Ben Achour said that not all legal practitioners share her or Kilani’s opinions: “The dogmatic jurists don’t worry about the legitimacy or the general application of the law.”

She is concerned that the current situation can become normalised among the younger generation who have had very little experience as adults of a democratic Tunisia, and the 10 years of Tunisia’s first independent judicial system.

Meanwhile, detentions continue. Among the 30 political prisoners cited by Amnesty International and Human Rights Watch is the former speaker of parliament and Ennahdha leader, Rached Ghannouchi.

Ghannouchi was sentenced to one year in prison on May 15. Other prisoners include: academic and co-founder of the National Salvation Front, a pan-political opposition movement, lawyer and former secretary-general of the centrist Democratic Current Party Ghazi Chaouachi; judge Bechir Akremi; and public law professor Jaouhar ben Mbarek – all facing terrorism allegations.

Only Ghannouchi’s case has gone to trial. However, the court failed to notify his defence counsel of the hearing, so he was sentenced in absentia without defence, according to reports.

That same day, Kairouan-based radio journalist Khalifa Guesmi had a one-year sentence increased to five years under the terrorism act for “disclosing confidential security information”.

Guesmi, who is currently still free is appealing the extension of his sentencing and the toughening of the charges from a criminal case to a terrorist crime at the Court of Cassation.
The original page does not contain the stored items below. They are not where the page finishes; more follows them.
-- pv_equiv track=rewrite | github.com/Water-Stone/Baekjoon | 프로그래머스/lv2/17679. ［1차］ 프렌즈4블록/［1차］ 프렌즈4블록.py | solution
-- ===== SOURCE A (Python) =====
-- def solution(m, n, board):
--     # 블록 종류: R, M, A, F, N, T, J, C
--     cnt_crushed = 0
--
--     for i in range(m):
--         board[i] = list(board[i])
--
--     # 10
--     # 00 -> 1의 위치만 탐색해서 4개 블록 뭉치 확인
--     while True:
--         crush_idx = [[False for _ in range(n)] for _ in range(m)]
--         for i in range(m - 1):
--             for j in range(n - 1):
--                 if board[i][j] == ' ':
--                     continue
--                 b00 = board[i][j]
--                 b01 = board[i][j + 1]
--                 b10 = board[i + 1][j]
--                 b11 = board[i + 1][j + 1]
--                 if b00 == b01 and b00 == b10 and b00 == b11:
--                     crush_idx[i][j] = True
--                     crush_idx[i][j + 1] = True
--                     crush_idx[i + 1][j] = True
--                     crush_idx[i + 1][j + 1] = True
--
--         tmpcnt = 0
--         for i in range(m):
--             tmpcnt += crush_idx[i].count(True)
--             if tmpcnt == 0:
--                 if i == m - 1:
--                     return cnt_crushed
--         cnt_crushed += tmpcnt
--
--         for i in range(m):
--             for j in range(n):
--                 if crush_idx[i][j] == True:
--                     if i == 0:
--                         board[i][j] = ' '
--                     else:
--                         for level in range(i, 0, -1):
--                             board[level][j] = board[level - 1][j]
--                         board[0][j] = ' '
-- ===== SOURCE B (Python) =====
-- def solution(m, n, board):
--     # Return-value equivalence only: A mutates `board` in place (rows become char
--     # lists); B works on its own column-major copy and leaves `board` untouched.
--     cols = [[board[i][j] for i in range(m)] for j in range(n)]
--     removed = 0
--     while True:
--         marks = set()
--         for j in range(n - 1):
--             for i in range(m - 1):
--                 c = cols[j][i]
--                 if c != ' ' and cols[j + 1][i] == c and cols[j][i + 1] == c and cols[j + 1][i + 1] == c:
--                     marks.update([(i, j), (i, j + 1), (i + 1, j), (i + 1, j + 1)])
--         if not marks:
--             return removed
--         removed += len(marks)
--         new_cols = []
--         for j in range(n):
--             col = cols[j]
--             kept = [col[i] for i in range(m) if (i, j) not in marks]
--             new_cols.append([' '] * (m - len(kept)) + kept)
--         cols = new_cols
-- ===== Notes on version B (the rewrite author's own statement) =====
-- stated objective: faster
-- what changed: B stores the board column-major and, instead of A's 2D boolean crush grid plus an O(m) downward shift of the column for every marked cell, collects marked cells in a set and rebuilds each column once per iteration (keep unmarked cells, pad spaces on top).
-- outside the precondition, e.g. on solution(1, 3, ['A']): A returns 0, B raises IndexError
import Mathlib
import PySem
-- ===== PORT B =====
-- B's inner `while i < n` scan for one phrase. The port recurses over the unscanned
-- suffix s = remaining[i:] (so `i < n` is `s ≠ []`); `out` is B's list of collected
-- pieces (placeholders and single characters), flattened at the end = "".join(out).
-- Same fuel guard as A's loop (an empty phrase makes B's Python loop forever too).
def pvBScan (ph plc : List Char) (tok : Int) :
    Nat → List Char → Int → Int → List (List Char) → List (Int × Int × Int) →
    List Char × List (Int × Int × Int)
  | 0, s, _, _, out, acc => (out.flatten ++ s, acc)
  | fuel + 1, s, i, delta, out, acc =>
    match s with
    | [] => (out.flatten, acc)
    | c :: t =>
      -- remaining[i] == p0 and remaining.startswith(phrase, i); for the nonempty phrases
      -- Pre_ admits, the first-character test is exactly the first step of isPrefixOf
      if PySem.Chars.startswith (c :: t) ph then
        pvBScan ph plc tok fuel ((c :: t).drop ph.length) (i + (ph.length : Int))
          (delta + (plc.length : Int) - (ph.length : Int)) (out ++ [plc])
          (acc ++ [(i + delta, (ph.length : Int), tok)])
      else
        pvBScan ph plc tok fuel t (i + 1) delta (out ++ [[c]]) acc

-- B's `for phrase in sorted(dictionary, key=len, reverse=True)` loop, as recursion
-- over the sorted phrase list with state (remaining, replacements).
def pvBOuter (d : PySem.Dict String Int) :
    List String → List Char → List (Int × Int × Int) → List Char × List (Int × Int × Int)
  | [], rem, acc => (rem, acc)
  | phrase :: rest, rem, acc =>
    let tid := d.getD phrase 0
    let st := pvBScan phrase.toList (pvPlaceholder tid) tid (rem.length + 1) rem 0 0 [] acc
    pvBOuter d rest st.1 st.2

def dictionary_compress_py_alt (text : String) (dictionary : List (String × Int)) : String × (List (Int × Int × Int)) :=
  let d := PySem.Dict.ofList dictionary
  if d.items = [] then (text, [])
  else
    let st := pvBOuter d (PySem.List.sorted d.keys (fun p => PySem.Str.len p) true) text.toList []
    (String.ofList st.1, st.2)

-- ===== PRECONDITION & SPEC =====
-- Pre_ excludes dictionaries containing an empty-string phrase: on those A's inner
-- `while True` loop never terminates (find("") always succeeds), so A returns nothing.
def Pre_dictionary_compress_py (text : String) (dictionary : List (String × Int)) : Prop :=
  ∀ p ∈ dictionary, p.1 ≠ ""
instance (text : String) (dictionary : List (String × Int)) : Decidable (Pre_dictionary_compress_py text dictionary) := by unfold Pre_dictionary_compress_py; infer_instance
def pvWitness_dictionary_compress_py : String × (List (String × Int)) := ("he said he did", [("he", 7), ("id", -2)])

def Spec_dictionary_compress_py (text : String) (dictionary : List (String × Int)) (out : String × (List (Int × Int × Int))) : Prop := out = dictionary_compress_py_alt text dictionary
instance (text : String) (dictionary : List (String × Int)) (out : String × (List (Int × Int × Int))) : Decidable (Spec_dictionary_compress_py text dictionary out) := by unfold Spec_dictionary_compress_py; infer_instance

-- ===== CLAIM (what is proved, stated in full; the proofs are below) =====
def Claim_equal_dictionary_compress_py : Prop := ∀ (text : String) (dictionary : List (String × Int)), Dom_dictionary_compress_py text dictionary → Pre_dictionary_compress_py text dictionary → Spec_dictionary_compress_py text dictionary (dictionary_compress_py text dictionary)

-- ===== LEMMAS AND PROOFS =====

-- A prefix of a dropped suffix is an infix.
theorem pvInfix_of_prefix_drop {u ph : List Char} {m : Nat} (h : ph <+: u.drop m) :
    ph <:+: u :=
  h.isInfix.trans (List.drop_suffix m u).isInfix

-- If the phrase matches at position k, find(phrase, k) returns exactly k.
theorem pvFindFrom_at (R ph : List Char) (k : Nat) (hk : k ≤ R.length)
    (h : ph <+: R.drop k) : PySem.Chars.findFrom R ph (k : Int) none = (k : Int) := by
  have hne : PySem.Chars.findFrom R ph (k : Int) none ≠ -1 := by
    intro hc
    exact (PySem.Chars.findFrom_natCast_eq_neg_one_iff R ph k hk).mp hc h.isInfix
  obtain ⟨h1, h2, h3⟩ := PySem.Chars.findFrom_natCast_spec R ph k hk hne
  set v := PySem.Chars.findFrom R ph (k : Int) none with hv
  have hv0 : (0 : Int) ≤ v := le_trans (by positivity) h1
  have hkv : k ≤ v.toNat := by omega
  rcases Nat.lt_or_ge k v.toNat with hlt | hge
  · exact absurd h (h3 k le_rfl hlt)
  · omega

-- If the phrase does not match at position k, searching from k and from k+1 agree.
theorem pvFindFrom_skip (R ph : List Char) (k : Nat) (hk : k < R.length)
    (h : ¬ ph <+: R.drop k) :
    PySem.Chars.findFrom R ph (k : Int) none = PySem.Chars.findFrom R ph ((k + 1 : Nat) : Int) none := by
  have hk1 : k + 1 ≤ R.length := hk
  have hdropk : R.drop k = R[k] :: R.drop (k + 1) := List.drop_eq_getElem_cons hk
  by_cases h1 : PySem.Chars.findFrom R ph (k : Int) none = -1
  · have hni := (PySem.Chars.findFrom_natCast_eq_neg_one_iff R ph k (le_of_lt hk)).mp h1
    have h2 : PySem.Chars.findFrom R ph ((k + 1 : Nat) : Int) none = -1 := by
      rw [PySem.Chars.findFrom_natCast_eq_neg_one_iff R ph (k + 1) hk1]
      intro hc
      exact hni (by rw [hdropk]; exact List.infix_cons_iff.mpr (Or.inr hc))
    rw [h1, h2]
  · obtain ⟨ha1, ha2, ha3⟩ := PySem.Chars.findFrom_natCast_spec R ph k (le_of_lt hk) h1
    set v1 := PySem.Chars.findFrom R ph (k : Int) none with hv1
    have hv10 : (0 : Int) ≤ v1 := le_trans (by positivity) ha1
    have hkv1 : k ≤ v1.toNat := by omega
    have hkv1' : k + 1 ≤ v1.toNat := by
      rcases Nat.eq_or_lt_of_le hkv1 with he | hl
      · exact absurd (he ▸ ha2) h
      · omega
    have h2 : PySem.Chars.findFrom R ph ((k + 1 : Nat) : Int) none ≠ -1 := by
      intro hc
      have hni := (PySem.Chars.findFrom_natCast_eq_neg_one_iff R ph (k + 1) hk1).mp hc
      have : ph <+: (R.drop (k + 1)).drop (v1.toNat - (k + 1)) := by
        rw [List.drop_drop]
        have harith : k + 1 + (v1.toNat - (k + 1)) = v1.toNat := by omega
        rwa [harith]
      exact hni (pvInfix_of_prefix_drop this)
    obtain ⟨hb1, hb2, hb3⟩ := PySem.Chars.findFrom_natCast_spec R ph (k + 1) hk1 h2
    set v2 := PySem.Chars.findFrom R ph ((k + 1 : Nat) : Int) none with hv2
    have hv20 : (0 : Int) ≤ v2 := le_trans (by positivity) hb1
    have hkv2 : k + 1 ≤ v2.toNat := by omega
    rcases Nat.lt_trichotomy v1.toNat v2.toNat with hlt | heq | hgt
    · exact absurd ha2 (hb3 v1.toNat hkv1' hlt)
    · omega
    · exact absurd hb2 (ha3 v2.toNat (by omega) hgt)

-- A's loop ignores a position step over a non-matching index.
theorem pvALoop_shift (ph : List Char) (tok off : Int) (fuel : Nat) (R : List Char)
    (k : Nat) (acc : List (Int × Int × Int)) (hk : k < R.length) (h : ¬ ph <+: R.drop k) :
    pvALoop ph tok off (fuel + 1) R (k : Int) acc
      = pvALoop ph tok off (fuel + 1) R ((k : Int) + 1) acc := by
  have hcast : ((k : Int) + 1) = ((k + 1 : Nat) : Int) := by push_cast; ring
  simp only [pvALoop, hcast, pvFindFrom_skip R ph k hk h]

-- Lockstep equivalence of the two inner loops. B's state (s, i, delta, out) with
-- s = remaining[i:] corresponds to A's state remaining = out.flatten ++ s,
-- pos = out.flatten.length, with delta = out.flatten.length - i.
theorem pvScan_eq (ph plc : List Char) (tok : Int) (hph : ph ≠ [])
    (hplc : plc = pvPlaceholder tok) :
    ∀ (fuelB : Nat) (s : List Char) (i : Nat) (out : List (List Char))
      (acc : List (Int × Int × Int)) (fuelA : Nat),
      s.length + 1 ≤ fuelA → s.length + 1 ≤ fuelB →
      pvALoop ph tok 0 fuelA (out.flatten ++ s) ((out.flatten.length : Int)) acc
        = pvBScan ph plc tok fuelB s (i : Int) ((out.flatten.length : Int) - (i : Int)) out acc := by
  intro fuelB
  induction fuelB with
  | zero => intro s i out acc fuelA hA hB; omega
  | succ fb IH =>
    intro s i out acc fuelA hA hB
    match fuelA, hA with
    | fa + 1, hA =>
    cases s with
    | nil =>
      have hidx : PySem.Chars.findFrom out.flatten ph ((out.flatten.length : Int)) none = -1 := by
        rw [PySem.Chars.findFrom_natCast_eq_neg_one_iff out.flatten ph out.flatten.length le_rfl,
          List.drop_length]
        intro hc
        exact hph (List.infix_nil.mp hc)
      rw [List.append_nil]
      simp only [pvALoop, pvBScan]
      rw [hidx]
      simp
    | cons c t =>
      have hk : out.flatten.length ≤ (out.flatten ++ c :: t).length := by
        simp [List.length_append]
      have hRk : (out.flatten ++ c :: t).drop out.flatten.length = c :: t := List.drop_left
      have hph1 : 1 ≤ ph.length := List.length_pos_iff.mpr hph
      by_cases hpre : ph <+: (c :: t)
      · -- phrase matches at the current position
        have hfit : ph.length ≤ (c :: t).length := hpre.length_le
        have hidx : PySem.Chars.findFrom (out.flatten ++ c :: t) ph ((out.flatten.length : Int)) none
            = (out.flatten.length : Int) :=
          pvFindFrom_at _ ph out.flatten.length hk (by rw [hRk]; exact hpre)
        have hsw : PySem.Chars.startswith (c :: t) ph = true := by
          simpa [PySem.Chars.startswith] using (List.isPrefixOf_iff_prefix).mpr hpre
        have hIH := IH ((c :: t).drop ph.length) (i + ph.length) (out ++ [plc])
          (acc ++ [((out.flatten.length : Int), (ph.length : Int), tok)]) fa
          (by simp only [List.length_drop, List.length_cons] at *; omega)
          (by simp only [List.length_drop, List.length_cons] at *; omega)
        simp only [pvALoop, pvBScan, hidx, hsw, if_true]
        rw [if_neg (by omega : ¬((out.flatten.length : Int) = -1))]
        convert hIH using 2
        all_goals solve
          | exact hplc.symm
          | (rw [Int.toNat_natCast, List.take_left, List.drop_length_add_append, hplc]
             simp [List.append_assoc])
          | (try simp only [List.flatten_append, List.flatten_cons, List.flatten_nil,
               List.append_nil, List.length_append,
               List.append_cancel_left_eq, List.cons.injEq, Prod.mk.injEq, and_true]
             try push_cast
             try rw [hplc]
             try omega)
      · -- no match here: copy one character
        have hsw : PySem.Chars.startswith (c :: t) ph = false := by
          simp only [PySem.Chars.startswith]
          rw [Bool.eq_false_iff]
          intro hc
          exact hpre ((List.isPrefixOf_iff_prefix).mp hc)
        have hklt : out.flatten.length < (out.flatten ++ c :: t).length := by
          simp [List.length_append]
        have hshift := pvALoop_shift ph tok 0 fa (out.flatten ++ c :: t) out.flatten.length acc
          hklt (by rw [hRk]; exact hpre)
        have hIH := IH t (i + 1) (out ++ [[c]]) acc (fa + 1)
          (by simp only [List.length_cons] at hA; omega)
          (by simp only [List.length_cons] at hB; omega)
        simp only [pvBScan, hsw, Bool.false_eq_true, if_false]
        rw [hshift]
        convert hIH using 2
        all_goals solve
          | (simp [List.append_assoc])
          | (try simp only [List.flatten_append, List.flatten_cons, List.flatten_nil,
               List.append_nil, List.length_append]
             try push_cast
             try omega)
Ben Achour commented: “Terrorism laws are not being used well. You cannot apply terrorism laws to people democratically expressing their political opinions or those speaking publicly at press conferences on the radio or TV.”

She lectured at a faculty of juridical, political and sociological sciences, politics and sociology in Tunis, the same faculty where President Saied taught a course on constitutional law, which he quit to pursue his presidential election campaign in 2019.